--- START ---

-- pv_equiv track=rewrite | github.com/ASK1995/Leetcode | 3167.py | betterCompression
-- ===== SOURCE A (Python) =====
-- from collections import Counter
--
-- def betterCompression(compressed: str) -> str:
--     count = Counter()
--     i, n = 0, len(compressed)
--
--     while(i < n):
--         j = i + 1
--         x = 0
--
--         while j < n and compressed[j].isdigit():
--             x = x * 10 + int(compressed[j])
--             j += 1
--
--         letter, value = compressed[i], x
--         count[letter] += value
--         i = j
--
--     res = ""
--
--     for key in range(97, 123):
--         if(count[chr(key)] != 0):
--             res += chr(key) + str(count[chr(key)])
--
--     return res
-- ===== SOURCE B (Python) =====
-- def betterCompression(compressed: str) -> str:
--     n = len(compressed)
--     # val[i] = integer value of the maximal digit run starting at position i
--     # (filled in one right-to-left pass; no Counter, no left-to-right x = x*10 + d)
--     val = [0] * (n + 1)
--     runlen = 0
--     for i in range(n - 1, -1, -1):
--         if compressed[i].isdigit():
--             val[i] = int(compressed[i]) * 10 ** runlen + val[i + 1]
--             runlen += 1
--         else:
--             runlen = 0
--     parts = []
--     for letter in 'abcdefghijklmnopqrstuvwxyz':
--         total = sum(val[i + 1] for i in range(n) if compressed[i] == letter)
--         if total != 0:
--             parts.append(letter + str(total))
--     return ''.join(parts)
-- ===== Notes on version B (the rewrite author's own statement) =====
-- stated objective: alternative
-- what changed: B drops the Counter entirely: a single right-to-left pass precomputes val[i], the value of the maximal digit run starting at i (via digit*10**runlen + val[i+1], not A's left-to-right x = x*10 + d), and then for each of the 26 letters the total is a positional sum of val[i+1] over that letter's occurrences; A instead does one left-to-right two-pointer scan into a Counter and reads it back over range(97,123).
import Mathlib
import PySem

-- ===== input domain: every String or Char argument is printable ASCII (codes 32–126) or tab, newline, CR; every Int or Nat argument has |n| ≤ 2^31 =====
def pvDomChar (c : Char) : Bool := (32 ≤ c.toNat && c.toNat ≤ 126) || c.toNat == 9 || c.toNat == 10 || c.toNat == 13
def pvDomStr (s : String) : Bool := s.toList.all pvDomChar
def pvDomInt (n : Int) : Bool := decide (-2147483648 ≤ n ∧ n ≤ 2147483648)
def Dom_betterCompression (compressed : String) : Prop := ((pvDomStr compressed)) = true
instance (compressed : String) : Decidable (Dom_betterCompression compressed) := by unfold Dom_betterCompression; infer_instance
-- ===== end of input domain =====

-- B replaces A's left-to-right Counter scan by a right-to-left table of digit-run values
-- plus 26 independent per-letter positional sums (objective: alternative, same result).

-- ===== PORT A =====
-- inner `while j < n and compressed[j].isdigit(): x = x*10 + int(compressed[j]); j += 1`
-- (returns the accumulated x and the rest of the string from j on)
def aDigits : Int → List Char → Int × List Char
  | x, [] => (x, [])
  | x, c :: cs =>
    if PySem.Chars.isdigit c then
      -- int(compressed[j]): exact, the guard guarantees a single ASCII digit
      aDigits (x * 10 + (PySem.Int.ofChars? [c]).getD 0) cs
    else (x, c :: cs)

theorem aDigits_length_le (x : Int) (cs : List Char) : (aDigits x cs).2.length ≤ cs.length := by
  induction cs generalizing x with
  | nil => simp [aDigits]
  | cons c t ih =>
    simp only [aDigits]
    split
    · exact le_trans (ih _) (Nat.le_succ _)
    · simp

-- outer `while i < n: … count[letter] += value; i = j`
def aLoop : List Char → PySem.Dict Char Int → PySem.Dict Char Int
  | [], d => d
  | c :: cs, d => aLoop (aDigits 0 cs).2 (d.modify c 0 (· + (aDigits 0 cs).1))
termination_by cs _ => cs.length
decreasing_by
  exact Nat.lt_succ_of_le (aDigits_length_le 0 cs)

def betterCompression (compressed : String) : String :=
  let count := aLoop compressed.toList PySem.Dict.empty
  -- `for key in range(97, 123): if count[chr(key)] != 0: res += chr(key) + str(count[chr(key)])`
  (PySem.List.pyRange 97 123 1).foldl
    (fun res key =>
      if count.getD (Char.ofNat key.toNat) 0 ≠ 0 then
        res ++ String.ofList [Char.ofNat key.toNat]
            ++ PySem.Int.toStr (count.getD (Char.ofNat key.toNat) 0)
      else res) ""

-- ===== PORT B =====
-- `for i in range(n-1, -1, -1): if s[i].isdigit(): val[i] = int(s[i])*10**runlen + val[i+1]; runlen += 1
--  else: runlen = 0`
-- the right-to-left fill of the array `val` is the structural recursion on the suffix:
-- bVal cs = (the list val[i..n] for the suffix cs, the current runlen); val[n] = 0
def bVal : List Char → List Int × Nat
  | [] => ([0], 0)
  | c :: cs =>
    let r := bVal cs
    if PySem.Chars.isdigit c then
      -- int(s[i]): exact, the guard guarantees a single ASCII digit
      ((((PySem.Int.ofChars? [c]).getD 0) * 10 ^ r.2 + r.1.headI) :: r.1, r.2 + 1)
    else (0 :: r.1, 0)

-- 'abcdefghijklmnopqrstuvwxyz'
def alphabet : List Char :=
  ['a','b','c','d','e','f','g','h','i','j','k','l','m','n','o','p','q','r','s','t','u','v','w','x','y','z']

def betterCompression_alt (compressed : String) : String :=
  let cs := compressed.toList
  let vs := (bVal cs).1
  -- `for letter in 'abc…z': total = sum(val[i+1] for i in range(n) if compressed[i] == letter);
  --  if total != 0: parts.append(letter + str(total))` then `''.join(parts)`
  String.ofList (alphabet.flatMap (fun letter =>
    let total := ((PySem.List.pyRange 0 (PySem.List.len cs) 1).filter
        (fun i => PySem.List.pyGetD cs i ' ' == letter)).foldl
        (fun acc i => acc + PySem.List.pyGetD vs (i + 1) 0) 0
    if total ≠ 0 then letter :: PySem.Int.toChars total else []))

-- ===== PRECONDITION & SPEC =====
def Spec_betterCompression (compressed : String) (out : String) : Prop := out = betterCompression_alt compressed
instance (compressed : String) (out : String) : Decidable (Spec_betterCompression compressed out) := by unfold Spec_betterCompression; infer_instance

-- ===== CLAIM (what is proved, stated in full; the proofs are below) =====
def Claim_equal_betterCompression : Prop := ∀ (compressed : String), Dom_betterCompression compressed → Spec_betterCompression compressed (betterCompression compressed)

-- ===== LEMMAS AND PROOFS =====

-- the sum of A's tokenization restricted to one letter
def tokSum (c : Char) : List Char → Int
  | [] => 0
  | h :: t => (if h == c then (aDigits 0 t).1 else 0) + tokSum c (aDigits 0 t).2
termination_by cs => cs.length
decreasing_by
  exact Nat.lt_succ_of_le (aDigits_length_le 0 t)

-- B's positional sum, written structurally
def posSum (c : Char) : List Char → Int
  | [] => 0
  | h :: t => (if h == c then (bVal t).1.getD 0 0 else 0) + posSum c t

theorem aLoop_getD (c : Char) : ∀ (cs : List Char) (d : PySem.Dict Char Int),
    (aLoop cs d).getD c 0 = d.getD c 0 + tokSum c cs := by
  intro cs d
  induction cs, d using aLoop.induct with
  | case1 d => simp [aLoop, tokSum]
  | case2 h t d ih =>
    rw [aLoop, tokSum, ih, PySem.Dict.getD_modify]
    by_cases hch : c = h
    · subst hch; simp; omega
    · simp [hch, Ne.symm hch]


theorem bVal_fst_cons (c : Char) (cs : List Char) :
    (bVal (c :: cs)).1
      = (if PySem.Chars.isdigit c then
          ((PySem.Int.ofChars? [c]).getD 0) * 10 ^ (bVal cs).2 + (bVal cs).1.headI
        else 0) :: (bVal cs).1 := by
  rw [bVal]; split <;> simp_all

theorem bVal_snd_cons (c : Char) (cs : List Char) :
    (bVal (c :: cs)).2 = if PySem.Chars.isdigit c then (bVal cs).2 + 1 else 0 := by
  rw [bVal]; split <;> simp_all

theorem bVal_headI_eq_getD (cs : List Char) : (bVal cs).1.headI = (bVal cs).1.getD 0 0 := by
  cases cs with
  | nil => simp [bVal]
  | cons c t => rw [bVal_fst_cons]; simp

theorem aDigits_bVal (cs : List Char) : ∀ (x : Int),
    aDigits x cs = (x * 10 ^ (bVal cs).2 + (bVal cs).1.headI, cs.drop (bVal cs).2) := by
  induction cs with
  | nil => intro x; simp [aDigits, bVal]
  | cons c t ih =>
    intro x
    by_cases hd : PySem.Chars.isdigit c
    · rw [aDigits]
      simp only [hd, if_true, ih, bVal_fst_cons, bVal_snd_cons, List.headI_cons, List.drop_succ_cons,
        Prod.mk.injEq]
      exact ⟨by ring, trivial⟩
    · rw [aDigits]
      simp [hd, bVal_fst_cons, bVal_snd_cons]

theorem posSum_drop (c : Char) (hc : PySem.Chars.isdigit c = false) (cs : List Char) :
    posSum c (cs.drop (bVal cs).2) = posSum c cs := by
  induction cs with
  | nil => simp [bVal]
  | cons h t ih =>
    rw [bVal_snd_cons]
    by_cases hd : PySem.Chars.isdigit h
    · have hne : (h == c) = false := by
        refine beq_eq_false_iff_ne.mpr ?_
        rintro rfl; rw [hd] at hc; exact Bool.true_eq_false.mp hc
      simp only [hd, if_true, List.drop_succ_cons, ih, posSum, hne, Bool.false_eq_true,
        if_false, zero_add]
    · simp [hd]

theorem posSum_eq_tokSum (c : Char) (hc : PySem.Chars.isdigit c = false) :
    ∀ (cs : List Char), posSum c cs = tokSum c cs := by
  intro cs
  induction cs using tokSum.induct with
  | case1 => simp [posSum, tokSum]
  | case2 h t ih =>
    rw [posSum, tokSum, ← ih, aDigits_bVal]
    simp only [← posSum_drop c hc t, bVal_headI_eq_getD]
    ring_nf

theorem sum_eq_posSum (c : Char) (cs : List Char) :
    (((List.range cs.length).filter (fun i => cs.getD i ' ' == c)).map
        (fun i => (bVal cs).1.getD (i + 1) 0)).sum = posSum c cs := by
  induction cs with
  | nil => simp [posSum]
  | cons h t ih =>
    rw [posSum, ← ih, List.length_cons, List.range_succ_eq_map, List.filter_cons, List.filter_map]
    have hfilter : List.filter ((fun i => (h :: t).getD i ' ' == c) ∘ Nat.succ) (List.range t.length)
        = List.filter (fun i => t.getD i ' ' == c) (List.range t.length) :=
      List.filter_congr (fun i _ => rfl)
    have hmap : ∀ l : List Nat,
        List.map (fun i => (bVal (h :: t)).1.getD (i + 1) 0) (List.map Nat.succ l)
          = List.map (fun i => (bVal t).1.getD (i + 1) 0) l := by
      intro l
      rw [List.map_map]
      apply List.map_congr_left
      intro i _
      show (bVal (h :: t)).1.getD (i.succ + 1) 0 = _
      rw [bVal_fst_cons]
      rfl
    by_cases hb : (h == c) = true
    · simp only [List.getD_cons_zero, hb, if_true, List.map_cons, List.sum_cons, hfilter, hmap]
      congr 1
      rw [bVal_fst_cons]
      simp
    · rw [Bool.not_eq_true] at hb
      simp only [List.getD_cons_zero, hb, Bool.false_eq_true, if_false, hfilter, hmap, zero_add]

theorem total_eq_posSum (c : Char) (cs : List Char) :
    ((PySem.List.pyRange 0 (PySem.List.len cs) 1).filter
        (fun i => PySem.List.pyGetD cs i ' ' == c)).foldl
        (fun acc i => acc + PySem.List.pyGetD (bVal cs).1 (i + 1) 0) 0 = posSum c cs := by
  rw [PySem.List.len_eq, PySem.List.pyRange_zero_natCast, List.filter_map,
    PySem.List.foldl_add, List.map_map, zero_add, ← sum_eq_posSum c cs]
  have hf : List.filter ((fun i => PySem.List.pyGetD cs i ' ' == c) ∘ fun k : Nat => (k : Int))
        (List.range cs.length)
      = List.filter (fun i => cs.getD i ' ' == c) (List.range cs.length) := by
    apply List.filter_congr
    intro i _
    simp [PySem.List.pyGetD_natCast]
  rw [hf]
  apply congrArg
  apply List.map_congr_left
  intro i _
  show PySem.List.pyGetD (bVal cs).1 ((i : Int) + 1) 0 = _
  rw [show ((i : Int) + 1) = ((i + 1 : Nat) : Int) by push_cast; ring,
    PySem.List.pyGetD_natCast]

theorem foldl_if_toList (p : Int → Prop) [DecidablePred p] (g : Int → String)
    (l : List Int) : ∀ (init : String),
    (l.foldl (fun res k => if p k then res ++ g k else res) init).toList
      = init.toList ++ l.flatMap (fun k => if p k then (g k).toList else []) := by
  induction l with
  | nil => intro init; simp
  | cons a t ih =>
    intro init
    by_cases hp : p a <;> simp [List.foldl_cons, hp, ih]

theorem pyRange_alpha : PySem.List.pyRange 97 123 1 = alphabet.map (fun c => (c.toNat : Int)) := by
  decide

theorem alphabet_not_digit (c : Char) (h : c ∈ alphabet) : PySem.Chars.isdigit c = false := by
  fin_cases h <;> decide

-- ===== VERDICT (by name: the statement is the Claim_ definition above) =====
set_option maxHeartbeats 1000000 in
theorem betterCompression_spec : Claim_equal_betterCompression := by
  intro compressed _
  unfold Spec_betterCompression betterCompression betterCompression_alt
  apply String.toList_inj.mp
  have hassoc : (fun (res : String) (key : Int) =>
      if (aLoop compressed.toList PySem.Dict.empty).getD (Char.ofNat key.toNat) 0 ≠ 0 then
        res ++ String.ofList [Char.ofNat key.toNat]
            ++ PySem.Int.toStr ((aLoop compressed.toList PySem.Dict.empty).getD (Char.ofNat key.toNat) 0)
      else res)
    = (fun (res : String) (key : Int) =>
      if (aLoop compressed.toList PySem.Dict.empty).getD (Char.ofNat key.toNat) 0 ≠ 0 then
        res ++ (String.ofList [Char.ofNat key.toNat]
            ++ PySem.Int.toStr ((aLoop compressed.toList PySem.Dict.empty).getD (Char.ofNat key.toNat) 0))
      else res) := by
    funext res key
    rw [String.append_assoc]
  show ((PySem.List.pyRange 97 123 1).foldl _ "").toList = _
  rw [hassoc,
    foldl_if_toList
      (fun k => (aLoop compressed.toList PySem.Dict.empty).getD (Char.ofNat k.toNat) 0 ≠ 0)
      (fun k => String.ofList [Char.ofNat k.toNat]
          ++ PySem.Int.toStr ((aLoop compressed.toList PySem.Dict.empty).getD (Char.ofNat k.toNat) 0)),
    pyRange_alpha, List.flatMap_map, String.toList_ofList]
  simp only [List.nil_append, String.toList_ofList]
  apply List.flatMap_congr
  intro c hc
  have htot : ((PySem.List.pyRange 0 (PySem.List.len compressed.toList) 1).filter
        (fun i => PySem.List.pyGetD compressed.toList i ' ' == c)).foldl
        (fun acc i => acc + PySem.List.pyGetD (bVal compressed.toList).1 (i + 1) 0) 0
      = (aLoop compressed.toList PySem.Dict.empty).getD c 0 := by
    rw [total_eq_posSum, posSum_eq_tokSum c (alphabet_not_digit c hc), aLoop_getD]
    simp [PySem.Dict.getD_empty]
  simp only [Int.toNat_natCast, Char.ofNat_toNat, htot, String.toList_append, String.toList_ofList,
    PySem.Int.toList_toStr, List.singleton_append]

--- END ---

Prompt: Quote the data above from the line containing "1) 0) l := by" to the line containing "(fun i => PySem.List.pyGetD cs i ' ' == c)).foldl", inclusive, and stop.

Solution:
          = List.map (fun i => (bVal t).1.getD (i + 1) 0) l := by
      intro l
      rw [List.map_map]
      apply List.map_congr_left
      intro i _
      show (bVal (h :: t)).1.getD (i.succ + 1) 0 = _
      rw [bVal_fst_cons]
      rfl
    by_cases hb : (h == c) = true
    · simp only [List.getD_cons_zero, hb, if_true, List.map_cons, List.sum_cons, hfilter, hmap]
      congr 1
      rw [bVal_fst_cons]
      simp
    · rw [Bool.not_eq_true] at hb
      simp only [List.getD_cons_zero, hb, Bool.false_eq_true, if_false, hfilter, hmap, zero_add]

theorem total_eq_posSum (c : Char) (cs : List Char) :
    ((PySem.List.pyRange 0 (PySem.List.len cs) 1).filter
        (fun i => PySem.List.pyGetD cs i ' ' == c)).foldl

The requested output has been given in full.